The Commerce Commission has today released a report detailing the findings of its year-long project looking at mobile traders, commonly known as truck shops.

The Commission’s project started last year with the aim of better understanding how the mobile trader industry operated, the business practices causing difficulty for consumers and the level of compliance with the laws the Commission enforces (Fair Trading Act (FTA) and Credit Contracts and Consumer Finance Act (CCCFA)).

Commissioner Anna Rawlings said, “The number of complaints we receive about the business practice of mobile traders has increased markedly in recent years. We had anecdotal evidence that some of the most vulnerable members of our community were being given confusing or deceptive information by mobile traders, particularly over the total price of their purchases. We have taken action over mobile trader complaints before, but this project was a chance to delve deeper into the business practices of mobile traders and the extent to which they are complying with the law.”

As part of the project Commission staff identified and visited 32 different mobile traders operating around the country and spoke to mobile trader customers, community and non-government organisations. The project found mobile traders used similar sales methods, generally:

  • selling household goods from trucks or door-to-door using catalogues and brochures
  • selling predominantly in lower socio-economic areas and to those who may struggle to obtain credit through mainstream channels
  • offering goods perceived as desirable by the target market and often at lower quality than comparable goods in mainstream retail outlets
  • charging significantly higher prices than for comparable goods in mainstream retail outlets
  • selling goods on credit or layby
  • charging additional charges such as default fees for missed or cancelled payments, establishment fees and cancellation fees.

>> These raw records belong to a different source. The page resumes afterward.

-- pv_equiv track=rewrite | github.com/waynegault/ancestry | action7_inbox.py | _find_latest_messages
-- ===== SOURCE A (Python) =====
-- from typing import Any, Literal, Optional, cast
--
-- def _find_latest_messages(
--     context_messages: list[dict], my_pid_lower: str
-- ) -> tuple[Optional[dict], Optional[dict]]:
--     """Find latest IN and OUT messages from context."""
--     latest_ctx_in: Optional[dict] = None
--     latest_ctx_out: Optional[dict] = None
--
--     for msg in reversed(context_messages):
--         author_lower = msg.get("author", "")
--         if author_lower != my_pid_lower and latest_ctx_in is None:
--             latest_ctx_in = msg
--         elif author_lower == my_pid_lower and latest_ctx_out is None:
--             latest_ctx_out = msg
--         if latest_ctx_in and latest_ctx_out:
--             break
--
--     return latest_ctx_in, latest_ctx_out
-- ===== SOURCE B (Python) =====
-- from typing import Optional
--
-- def _find_latest_messages(
--     context_messages: list[dict], my_pid_lower: str
-- ) -> tuple[Optional[dict], Optional[dict]]:
--     """Find latest IN and OUT messages from context (single forward pass)."""
--     latest_in: Optional[dict] = None
--     latest_out: Optional[dict] = None
--     for msg in context_messages:
--         if msg.get("author", "") != my_pid_lower:
--             latest_in = msg
--         else:
--             latest_out = msg
--     return latest_in, latest_out
-- ===== Notes on version B (the rewrite author's own statement) =====
-- stated objective: simpler
-- what changed: Single forward pass that unconditionally overwrites latest_in/latest_out per message, instead of scanning the reversed list with None-guards and a truthiness-based early break.
import Mathlib
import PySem

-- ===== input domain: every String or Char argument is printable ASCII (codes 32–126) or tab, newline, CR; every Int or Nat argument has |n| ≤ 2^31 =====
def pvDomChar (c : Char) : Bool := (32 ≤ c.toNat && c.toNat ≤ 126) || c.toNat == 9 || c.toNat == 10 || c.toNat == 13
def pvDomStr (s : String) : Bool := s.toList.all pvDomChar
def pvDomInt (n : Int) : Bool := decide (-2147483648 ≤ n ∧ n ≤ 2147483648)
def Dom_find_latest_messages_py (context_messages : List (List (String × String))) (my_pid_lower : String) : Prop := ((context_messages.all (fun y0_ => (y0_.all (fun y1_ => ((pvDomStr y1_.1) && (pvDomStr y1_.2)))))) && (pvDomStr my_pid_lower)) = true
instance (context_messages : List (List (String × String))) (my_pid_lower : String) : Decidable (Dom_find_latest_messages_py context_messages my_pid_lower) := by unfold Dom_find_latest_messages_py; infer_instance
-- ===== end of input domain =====

-- B replaces A's reversed scan with None-guards and a truthiness break by a single
-- forward pass that unconditionally overwrites each slot (objective: simpler).

-- ===== PORT A =====
-- msg.get("author", "") (dict → assoc list, first match)
def pvAuthor (m : List (String × String)) : String :=
  PySem.Dict.getD (PySem.Dict.mk m) "author" ""

-- Python truthiness of Optional[dict]: None and {} are falsy
def pvTruthy (o : Option (List (String × String))) : Bool :=
  match o with
  | none => false
  | some m => !m.isEmpty

-- the reversed-loop body of A, with the early 'break'
def findLatestGoA (my : String) :
    List (List (String × String)) →
    Option (List (String × String)) → Option (List (String × String)) →
    (Option (List (String × String))) × (Option (List (String × String)))
  | [], li, lo => (li, lo)
  | m :: rest, li, lo =>
    let a := pvAuthor m
    let li' := if a ≠ my ∧ li = none then some m else li
    let lo' := if ¬(a ≠ my ∧ li = none) ∧ a = my ∧ lo = none then some m else lo
    if pvTruthy li' && pvTruthy lo' then (li', lo')
    else findLatestGoA my rest li' lo'

def find_latest_messages_py (context_messages : List (List (String × String))) (my_pid_lower : String) : (Option (List (String × String))) × (Option (List (String × String))) :=
  findLatestGoA my_pid_lower context_messages.reverse none none

-- ===== PORT B =====
def find_latest_messages_py_alt (context_messages : List (List (String × String))) (my_pid_lower : String) : (Option (List (String × String))) × (Option (List (String × String))) :=
  context_messages.foldl
    (fun s m =>
      if pvAuthor m ≠ my_pid_lower then (some m, s.2) else (s.1, some m))
    (none, none)

-- ===== PRECONDITION & SPEC =====
def Spec_find_latest_messages_py (context_messages : List (List (String × String))) (my_pid_lower : String) (out : (Option (List (String × String))) × (Option (List (String × String)))) : Prop := out = find_latest_messages_py_alt context_messages my_pid_lower
instance (context_messages : List (List (String × String))) (my_pid_lower : String) (out : (Option (List (String × String))) × (Option (List (String × String)))) : Decidable (Spec_find_latest_messages_py context_messages my_pid_lower out) := by unfold Spec_find_latest_messages_py; infer_instance

-- ===== CLAIM (what is proved, stated in full; the proofs are below) =====
def Claim_equal_find_latest_messages_py : Prop := ∀ (context_messages : List (List (String × String))) (my_pid_lower : String), Dom_find_latest_messages_py context_messages my_pid_lower → Spec_find_latest_messages_py context_messages my_pid_lower (find_latest_messages_py context_messages my_pid_lower)

-- ===== LEMMAS AND PROOFS =====
def pIn (my : String) (m : List (String × String)) : Bool := pvAuthor m != my
def pOut (my : String) (m : List (String × String)) : Bool := pvAuthor m == my

-- A's loop returns the first match from the front of the (already reversed) list,
-- seeded by the incoming accumulators
theorem goA_eq (my : String) (r : List (List (String × String)))
    (li lo : Option (List (String × String))) :
    findLatestGoA my r li lo =
      (li.or (r.find? (pIn my)), lo.or (r.find? (pOut my))) := by
  induction r generalizing li lo with
  | nil => simp [findLatestGoA]
  | cons m rest ih =>
    have h1 : ((if pvAuthor m ≠ my ∧ li = none then some m else li).or
          (rest.find? (pIn my))) = li.or ((m :: rest).find? (pIn my)) := by
      rcases li with _ | x <;> by_cases hp : pvAuthor m = my <;>
        simp [pIn, hp]
    have h2 : ((if ¬(pvAuthor m ≠ my ∧ li = none) ∧ pvAuthor m = my ∧ lo = none
          then some m else lo).or (rest.find? (pOut my)))
        = lo.or ((m :: rest).find? (pOut my)) := by
      rcases lo with _ | x <;> rcases li with _ | y <;>
        by_cases hp : pvAuthor m = my <;> simp [pOut, hp]
    simp only [findLatestGoA]
    rw [← h1, ← h2]
    cases hli : (if pvAuthor m ≠ my ∧ li = none then some m else li) <;>
      cases hlo : (if ¬(pvAuthor m ≠ my ∧ li = none) ∧ pvAuthor m = my ∧ lo = none
          then some m else lo) <;>
      simp [pvTruthy, ih]

-- B's fold accumulates the last match of each kind, i.e. the first match of the reverse
theorem foldB_eq (my : String) (L : List (List (String × String)))
    (li lo : Option (List (String × String))) :
    L.foldl (fun s m =>
        if pvAuthor m ≠ my then (some m, s.2) else (s.1, some m)) (li, lo) =
      ((L.reverse.find? (pIn my)).or li, (L.reverse.find? (pOut my)).or lo) := by
  induction L generalizing li lo with
  | nil => simp
  | cons m rest ih =>
    simp only [List.foldl_cons]
    by_cases hp : pvAuthor m = my
    · rw [if_neg (by simp [hp]), ih]
      simp [List.find?_append, pIn, pOut, hp]
    · rw [if_pos hp, ih]
      simp [List.find?_append, pIn, pOut, hp]

-- ===== VERDICT (by name: the statement is the Claim_ definition above) =====
theorem find_latest_messages_py_spec : Claim_equal_find_latest_messages_py := by
  intro ctx my _
  unfold Spec_find_latest_messages_py find_latest_messages_py find_latest_messages_py_alt
  rw [goA_eq, foldB_eq]
  simp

“Customers were found to be attracted by the convenience of mobile traders, the low weekly or fortnightly payments and the ‘easy’ credit as many traders do not complete credit checks. While the total price of an item may be significantly higher than in other stores, sometimes more than double, the relatively low repayments, often as little as $10 per week, were attractive,” said Ms Rawlings

The project found that mobile trader sales agreements or credit contracts were generally deficient. They often failed to outline basic details such as what the goods are, the exact payment terms, the total amount owed and the end date.

31 traders were found to not comply with all of their obligations under the FTA and CCCFA. Issues identified include making it difficult for customers to cancel agreements, obtaining multiple signed direct debit forms, continuing to take payments after an item is paid for, misleading and confusing representations, and a range of disclosure issues. Two of these traders are now under investigation by the Commission. The remaining 29 mobile traders have been advised of changes they must make to comply with the law.

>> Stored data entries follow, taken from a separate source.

-- pv_equiv track=rewrite | github.com/y0zrin/TeamsDownloader | app/utils/student_selector.py | select_class_code_for_student
-- ===== SOURCE A (Python) =====
-- from typing import List, Dict, Optional
--
-- def select_class_code_for_student(
--     student_info_list: List[Dict],
--     class_name: str,
--     cached_selection: Optional[str] = None
-- ) -> Dict:
--     """複数クラス記号を持つ学生から適切なクラス記号を選択
--
--     Args:
--         student_info_list: 学生情報のリスト（複数クラス記号）
--         class_name: 現在のクラス名
--         cached_selection: キャッシュされた選択
--
--     Returns:
--         選択された学生情報
--     """
--     # 1. キャッシュされた選択があればそれを使用
--     if cached_selection:
--         for item in student_info_list:
--             if item.get('class_code') == cached_selection:
--                 return item
--
--     # 2. クラス名と一致するクラス記号を探す
--     class_name_parts = set(class_name.split('-'))
--     for item in student_info_list:
--         code = item.get('class_code', '')
--         if code in class_name_parts:
--             return item
--
--     # 3. デフォルトは最初のクラス記号
--     return student_info_list[0]
-- ===== SOURCE B (Python) =====
-- def select_class_code_for_student(student_info_list, class_name, cached_selection=None):
--     parts = set(class_name.split('-'))
--     cached_hit = None
--     name_hit = None
--     for item in student_info_list:
--         if cached_hit is None and cached_selection and item.get('class_code') == cached_selection:
--             cached_hit = item
--         if name_hit is None and item.get('class_code', '') in parts:
--             name_hit = item
--     if cached_hit is not None:
--         return cached_hit
--     if name_hit is not None:
--         return name_hit
--     return student_info_list[0]
-- ===== Notes on version B (the rewrite author's own statement) =====
-- stated objective: alternative
-- what changed: Replaces A's two sequential early-returning scans (cached-selection scan, then class-name-parts scan) by a single traversal that records the first cached hit and the first name hit and resolves the priority after the loop; the split set is computed once up front.
-- outside the precondition, e.g. on select_class_code_for_student([], 'A-B', 'A'): A raises IndexError, B raises IndexError
import Mathlib
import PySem

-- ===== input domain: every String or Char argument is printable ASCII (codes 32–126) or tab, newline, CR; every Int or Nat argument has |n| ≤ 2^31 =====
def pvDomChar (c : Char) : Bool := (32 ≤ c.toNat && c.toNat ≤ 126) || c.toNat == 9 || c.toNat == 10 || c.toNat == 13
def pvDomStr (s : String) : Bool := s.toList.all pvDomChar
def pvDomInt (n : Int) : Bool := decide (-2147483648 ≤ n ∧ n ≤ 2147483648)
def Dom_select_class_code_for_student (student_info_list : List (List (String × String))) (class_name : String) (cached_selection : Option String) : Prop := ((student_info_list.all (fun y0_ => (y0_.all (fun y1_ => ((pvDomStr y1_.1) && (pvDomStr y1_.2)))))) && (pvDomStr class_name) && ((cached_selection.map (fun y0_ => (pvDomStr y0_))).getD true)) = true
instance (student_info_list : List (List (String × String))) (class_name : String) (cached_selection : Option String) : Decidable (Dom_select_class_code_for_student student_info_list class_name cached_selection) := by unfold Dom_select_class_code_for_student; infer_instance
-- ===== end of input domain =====

-- B does one pass recording the first cached hit and the first name hit instead of A's two
-- sequential early-returning scans; same cost, different traversal structure (objective: alternative).

-- item.get('class_code') on an association-list dict: value of the first matching key
def pvGetCC (item : List (String × String)) : Option String :=
  (item.find? (fun p => p.1 == "class_code")).map (·.2)

-- ===== PORT A =====
-- loop 1 of A: first item whose class_code equals the cached selection
def pvScanCached (l : List (List (String × String))) (s : String) : Option (List (String × String)) :=
  match l with
  | [] => none
  | item :: rest => if pvGetCC item = some s then some item else pvScanCached rest s

-- loop 2 of A: first item whose class_code (default '') is in the split set
def pvScanName (l : List (List (String × String))) (parts : PySem.Set String) : Option (List (String × String)) :=
  match l with
  | [] => none
  | item :: rest => if PySem.Set.contains parts ((pvGetCC item).getD "") then some item else pvScanName rest parts

def select_class_code_for_student (student_info_list : List (List (String × String))) (class_name : String) (cached_selection : Option String) : List (String × String) :=
  let cachedRes : Option (List (String × String)) :=
    match cached_selection with
    | some s => if s = "" then none else pvScanCached student_info_list s
    | none => none
  match cachedRes with
  | some item => item
  | none =>
    let parts := PySem.Set.ofList ((PySem.Str.split? class_name "-").getD [])
    match pvScanName student_info_list parts with
    | some item => item
    | none => student_info_list.headD []   -- Python raises IndexError here on []; excluded by Pre_

-- ===== PORT B =====
-- single pass maintaining the first cached hit and the first name hit
def pvLoopB (key : Option String) (parts : PySem.Set String) :
    List (List (String × String)) → Option (List (String × String)) → Option (List (String × String)) →
    Option (List (String × String)) × Option (List (String × String))
  | [], ch, nh => (ch, nh)
  | item :: rest, ch, nh =>
    let ch' := match key with
      | some s => if ch = none ∧ pvGetCC item = some s then some item else ch
      | none => ch
    let nh' := if nh = none ∧ PySem.Set.contains parts ((pvGetCC item).getD "") then some item else nh
    pvLoopB key parts rest ch' nh'

def select_class_code_for_student_alt (student_info_list : List (List (String × String))) (class_name : String) (cached_selection : Option String) : List (String × String) :=
  let parts := PySem.Set.ofList ((PySem.Str.split? class_name "-").getD [])
  let key : Option String := match cached_selection with
    | some s => if s = "" then none else some s
    | none => none
  match pvLoopB key parts student_info_list none none with
  | (some item, _) => item
  | (none, some item) => item
  | (none, none) => student_info_list.headD []   -- same IndexError spot; excluded by Pre_

-- ===== PRECONDITION & SPEC =====
-- Pre_ excludes only the empty list, on which both Pythons raise IndexError at student_info_list[0].
def Pre_select_class_code_for_student (student_info_list : List (List (String × String))) (class_name : String) (cached_selection : Option String) : Prop :=
  student_info_list ≠ []
instance (student_info_list : List (List (String × String))) (class_name : String) (cached_selection : Option String) : Decidable (Pre_select_class_code_for_student student_info_list class_name cached_selection) := by unfold Pre_select_class_code_for_student; infer_instance

def pvWitness_select_class_code_for_student : (List (List (String × String))) × String × Option String :=
  ([[("class_code", "A")], [("class_code", "B")]], "A-B", some "B")

def Spec_select_class_code_for_student (student_info_list : List (List (String × String))) (class_name : String) (cached_selection : Option String) (out : List (String × String)) : Prop := out = select_class_code_for_student_alt student_info_list class_name cached_selection
instance (student_info_list : List (List (String × String))) (class_name : String) (cached_selection : Option String) (out : List (String × String)) : Decidable (Spec_select_class_code_for_student student_info_list class_name cached_selection out) := by unfold Spec_select_class_code_for_student; infer_instance

-- ===== CLAIM (what is proved, stated in full; the proofs are below) =====
def Claim_equal_select_class_code_for_student : Prop := ∀ (student_info_list : List (List (String × String))) (class_name : String) (cached_selection : Option String), Dom_select_class_code_for_student student_info_list class_name cached_selection → Pre_select_class_code_for_student student_info_list class_name cached_selection → Spec_select_class_code_for_student student_info_list class_name cached_selection (select_class_code_for_student student_info_list class_name cached_selection)

-- ===== LEMMAS AND PROOFS =====
-- A's first scan, restricted to an active key (none = falsy cached_selection: no scan)
def pvKeyScan (key : Option String) (l : List (List (String × String))) : Option (List (String × String)) :=
  match key with
  | some s => pvScanCached l s
  | none => none

-- the single pass computes exactly (first cached hit after ch, first name hit after nh)
lemma pvLoopB_spec (key : Option String) (parts : PySem.Set String) :
    ∀ (l : List (List (String × String))) (ch nh : Option (List (String × String))),
      pvLoopB key parts l ch nh = (ch.or (pvKeyScan key l), nh.or (pvScanName l parts)) := by
  intro l
  induction l with
  | nil => intro ch nh; cases key <;> simp [pvLoopB, pvKeyScan, pvScanCached, pvScanName]
  | cons item rest ih =>
    intro ch nh
    simp only [pvLoopB, ih]
    cases key <;> cases ch <;> cases nh <;>
      simp [pvKeyScan, pvScanCached, pvScanName] <;> split_ifs <;> simp_all

theorem select_class_code_for_student_spec_aux
    (student_info_list : List (List (String × String))) (class_name : String) (cached_selection : Option String) :
    select_class_code_for_student student_info_list class_name cached_selection
      = select_class_code_for_student_alt student_info_list class_name cached_selection := by
  unfold select_class_code_for_student select_class_code_for_student_alt
  simp only [pvLoopB_spec, Option.none_or]
  cases cached_selection with
  | none =>
    rcases h : pvScanName student_info_list (PySem.Set.ofList ((PySem.Str.split? class_name "-").getD [])) with _ | item <;>
      simp [pvKeyScan, h]
  | some s =>
    by_cases hs : s = "" <;>
      simp only [hs, if_true, if_false, reduceIte, pvKeyScan] <;>
      [skip; rcases hc : pvScanCached student_info_list s with _ | item] <;>
      rcases h : pvScanName student_info_list (PySem.Set.ofList ((PySem.Str.split? class_name "-").getD [])) with _ | item2 <;>
      simp [pvKeyScan, hs, h]

-- ===== VERDICT (by name: the statement is the Claim_ definition above) =====
theorem select_class_code_for_student_spec : Claim_equal_select_class_code_for_student := by
  intro l cn cs _ _
  unfold Spec_select_class_code_for_student
  exact select_class_code_for_student_spec_aux l cn cs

“We will be revisiting the traders we have given compliance advice to in the coming months to check they have made changes and are now complying with the law. In the event they have not we will take further enforcement action, including criminal and civil proceedings where appropriate,” said Ms Rawlings.

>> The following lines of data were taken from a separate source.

-- pv_equiv track=rewrite | github.com/moonstachain/ai-da-guan-jia | scripts/ccswitch_openrouter_bridge.py | strip_duplicate_root_keys
-- ===== SOURCE A (Python) =====
-- def strip_duplicate_root_keys(raw: str, duplicate_keys: set[str]) -> str:
--     if not duplicate_keys:
--         return raw.strip() + ("\n" if raw.strip() else "")
--     kept: list[str] = []
--     current_table: str | None = None
--     for line in raw.splitlines():
--         stripped = line.strip()
--         if stripped.startswith("[") and stripped.endswith("]"):
--             current_table = stripped
--             kept.append(line)
--             continue
--         if current_table is None and "=" in stripped and not stripped.startswith("#"):
--             key = stripped.split("=", 1)[0].strip()
--             if key in duplicate_keys:
--                 continue
--         kept.append(line)
--     cleaned = "\n".join(kept).strip()
--     return cleaned + ("\n" if cleaned else "")
-- ===== SOURCE B (Python) =====
-- def strip_duplicate_root_keys(raw: str, duplicate_keys: set[str]) -> str:
--     if not duplicate_keys:
--         cleaned = raw.strip()
--         return cleaned + ("\n" if cleaned else "")
--
--     def is_header(line: str) -> bool:
--         s = line.strip()
--         return s.startswith("[") and s.endswith("]")
--
--     def is_dup(line: str) -> bool:
--         s = line.strip()
--         return ("=" in s and not s.startswith("#")
--                 and s.split("=", 1)[0].strip() in duplicate_keys)
--
--     lines = raw.splitlines()
--     i = 0
--     while i < len(lines) and not is_header(lines[i]):
--         i += 1
--     kept = [l for l in lines[:i] if not is_dup(l)] + lines[i:]
--     cleaned = "\n".join(kept).strip()
--     return cleaned + ("\n" if cleaned else "")
-- ===== Notes on version B (the rewrite author's own statement) =====
-- stated objective: alternative
-- what changed: Replaces A's stateful single loop (a current_table flag threaded through every iteration) by a partition at the first table-header line: filter only the root-section prefix, keep the tail verbatim, then join/strip/normalize as before.
import Mathlib
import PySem

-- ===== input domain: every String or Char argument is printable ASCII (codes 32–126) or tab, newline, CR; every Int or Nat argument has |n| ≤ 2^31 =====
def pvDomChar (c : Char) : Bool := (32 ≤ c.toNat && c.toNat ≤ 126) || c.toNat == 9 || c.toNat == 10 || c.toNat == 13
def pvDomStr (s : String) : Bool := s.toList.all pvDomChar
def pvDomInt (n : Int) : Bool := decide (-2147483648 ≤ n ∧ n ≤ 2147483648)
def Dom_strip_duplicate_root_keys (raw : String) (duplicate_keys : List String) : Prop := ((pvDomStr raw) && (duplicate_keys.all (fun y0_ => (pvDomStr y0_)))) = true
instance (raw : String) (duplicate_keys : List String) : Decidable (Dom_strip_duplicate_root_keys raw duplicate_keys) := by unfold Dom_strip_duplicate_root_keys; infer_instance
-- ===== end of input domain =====

-- B replaces A's stateful loop by a split at the first table-header line plus a filter of the prefix (alternative decomposition, same cost).

-- ===== PORT A =====
-- one step of A's loop; state = (kept, current_table)
def pvStepA (duplicate_keys : List String) (st : List String × Option String) (line : String) :
    List String × Option String :=
  let stripped := PySem.Str.strip line
  if PySem.Str.startswith stripped "[" && PySem.Str.endswith stripped "]" then
    (st.1 ++ [line], some stripped)
  else if st.2.isNone && PySem.Str.isIn "=" stripped && !PySem.Str.startswith stripped "#" then
    let key := PySem.Str.strip (((PySem.Str.splitMax? stripped "=" 1).getD []).headD "")
    if duplicate_keys.contains key then st
    else (st.1 ++ [line], st.2)
  else (st.1 ++ [line], st.2)

def strip_duplicate_root_keys (raw : String) (duplicate_keys : List String) : String :=
  if duplicate_keys.isEmpty then
    (PySem.Str.strip raw) ++ (if PySem.Str.strip raw ≠ "" then "\n" else "")
  else
    let kept := ((PySem.Str.splitlines raw).foldl (pvStepA duplicate_keys) ([], none)).1
    let cleaned := PySem.Str.strip (PySem.Str.join "\n" kept)
    cleaned ++ (if cleaned ≠ "" then "\n" else "")

-- ===== PORT B =====
def pvIsHeader (line : String) : Bool :=
  let s := PySem.Str.strip line
  PySem.Str.startswith s "[" && PySem.Str.endswith s "]"

def pvIsDup (duplicate_keys : List String) (line : String) : Bool :=
  let s := PySem.Str.strip line
  PySem.Str.isIn "=" s && !PySem.Str.startswith s "#" &&
    duplicate_keys.contains (PySem.Str.strip (((PySem.Str.splitMax? s "=" 1).getD []).headD ""))

def strip_duplicate_root_keys_alt (raw : String) (duplicate_keys : List String) : String :=
  if duplicate_keys.isEmpty then
    let cleaned := PySem.Str.strip raw
    cleaned ++ (if cleaned ≠ "" then "\n" else "")
  else
    let lines := PySem.Str.splitlines raw
    let kept := (lines.takeWhile (fun l => !pvIsHeader l)).filter (fun l => !pvIsDup duplicate_keys l)
                  ++ lines.dropWhile (fun l => !pvIsHeader l)
    let cleaned := PySem.Str.strip (PySem.Str.join "\n" kept)
    cleaned ++ (if cleaned ≠ "" then "\n" else "")

-- ===== PRECONDITION & SPEC =====
def Spec_strip_duplicate_root_keys (raw : String) (duplicate_keys : List String) (out : String) : Prop := out = strip_duplicate_root_keys_alt raw duplicate_keys
instance (raw : String) (duplicate_keys : List String) (out : String) : Decidable (Spec_strip_duplicate_root_keys raw duplicate_keys out) := by unfold Spec_strip_duplicate_root_keys; infer_instance

-- ===== CLAIM (what is proved, stated in full; the proofs are below) =====
def Claim_equal_strip_duplicate_root_keys : Prop := ∀ (raw : String) (duplicate_keys : List String), Dom_strip_duplicate_root_keys raw duplicate_keys → Spec_strip_duplicate_root_keys raw duplicate_keys (strip_duplicate_root_keys raw duplicate_keys)

-- ===== LEMMAS AND PROOFS =====

-- once current_table is set, A's loop keeps every remaining line
theorem foldA_some (dk : List String) (lines : List String) :
    ∀ (kept : List String) (t : String),
      (lines.foldl (pvStepA dk) (kept, some t)).1 = kept ++ lines := by
  induction lines with
  | nil => intro kept t; simp
  | cons l rest ih =>
    intro kept t
    simp only [List.foldl_cons, pvStepA]
    split
    · rw [ih]; simp
    · rw [if_neg (by simp), ih]; simp

-- before the first header, A filters; from the first header on, it keeps everything
theorem foldA_none (dk : List String) (lines : List String) :
    ∀ (kept : List String),
      (lines.foldl (pvStepA dk) (kept, none)).1 =
        kept ++ (lines.takeWhile (fun l => !pvIsHeader l)).filter (fun l => !pvIsDup dk l)
             ++ lines.dropWhile (fun l => !pvIsHeader l) := by
  induction lines with
  | nil => intro kept; simp
  | cons l rest ih =>
    intro kept
    simp only [List.foldl_cons]
    by_cases hh : pvIsHeader l = true
    · have hstep : pvStepA dk (kept, none) l = (kept ++ [l], some (PySem.Str.strip l)) := by
        simp only [pvStepA]
        rw [if_pos (by simpa [pvIsHeader] using hh)]
      rw [hstep, foldA_some]
      simp [hh]
    · have hh' : (PySem.Str.startswith (PySem.Str.strip l) "[" &&
          PySem.Str.endswith (PySem.Str.strip l) "]") = false := by
        simpa [pvIsHeader] using hh
      by_cases hd : pvIsDup dk l = true
      · have hstep : pvStepA dk (kept, none) l = (kept, none) := by
          simp only [pvStepA, hh']
          simp only [pvIsDup] at hd
          simp only [Bool.and_assoc] at hd
          rw [if_neg (by simp)]
          rw [if_pos (by simp_all)]
          rw [if_pos (by simp_all)]
        rw [hstep, ih]
        simp [hh, hd]
      · have hstep : pvStepA dk (kept, none) l = (kept ++ [l], none) := by
          simp only [pvStepA, hh']
          simp only [pvIsDup, Bool.and_assoc] at hd
          rw [if_neg (by simp)]
          split
          · rw [if_neg (by simp_all)]
          · rfl
        rw [hstep, ih]
        simp [hh, hd]

-- ===== VERDICT (by name: the statement is the Claim_ definition above) =====
theorem strip_duplicate_root_keys_spec : Claim_equal_strip_duplicate_root_keys := by
  intro raw dk _
  unfold Spec_strip_duplicate_root_keys strip_duplicate_root_keys strip_duplicate_root_keys_alt
  by_cases h : dk.isEmpty
  · simp [h]
  · simp only [h, if_false, Bool.false_eq_true]
    rw [foldA_none]
    simp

Ongoing checks on mobile traders will take place as part of a second Commission mobile trader project over the next 12 months. “We are committed to increasing the levels of compliance and addressing non-compliance within the industry. While the Commission can, and will, take action on a number of business practices causing difficulties for consumers, others such as high prices and interest rates fall outside of the laws that we enforce. Currently there is no law in New Zealand that restricts the prices or interest rates traders can charge, other than the CCCFA requiring that interest charges are not oppressive,” said Ms Rawlings.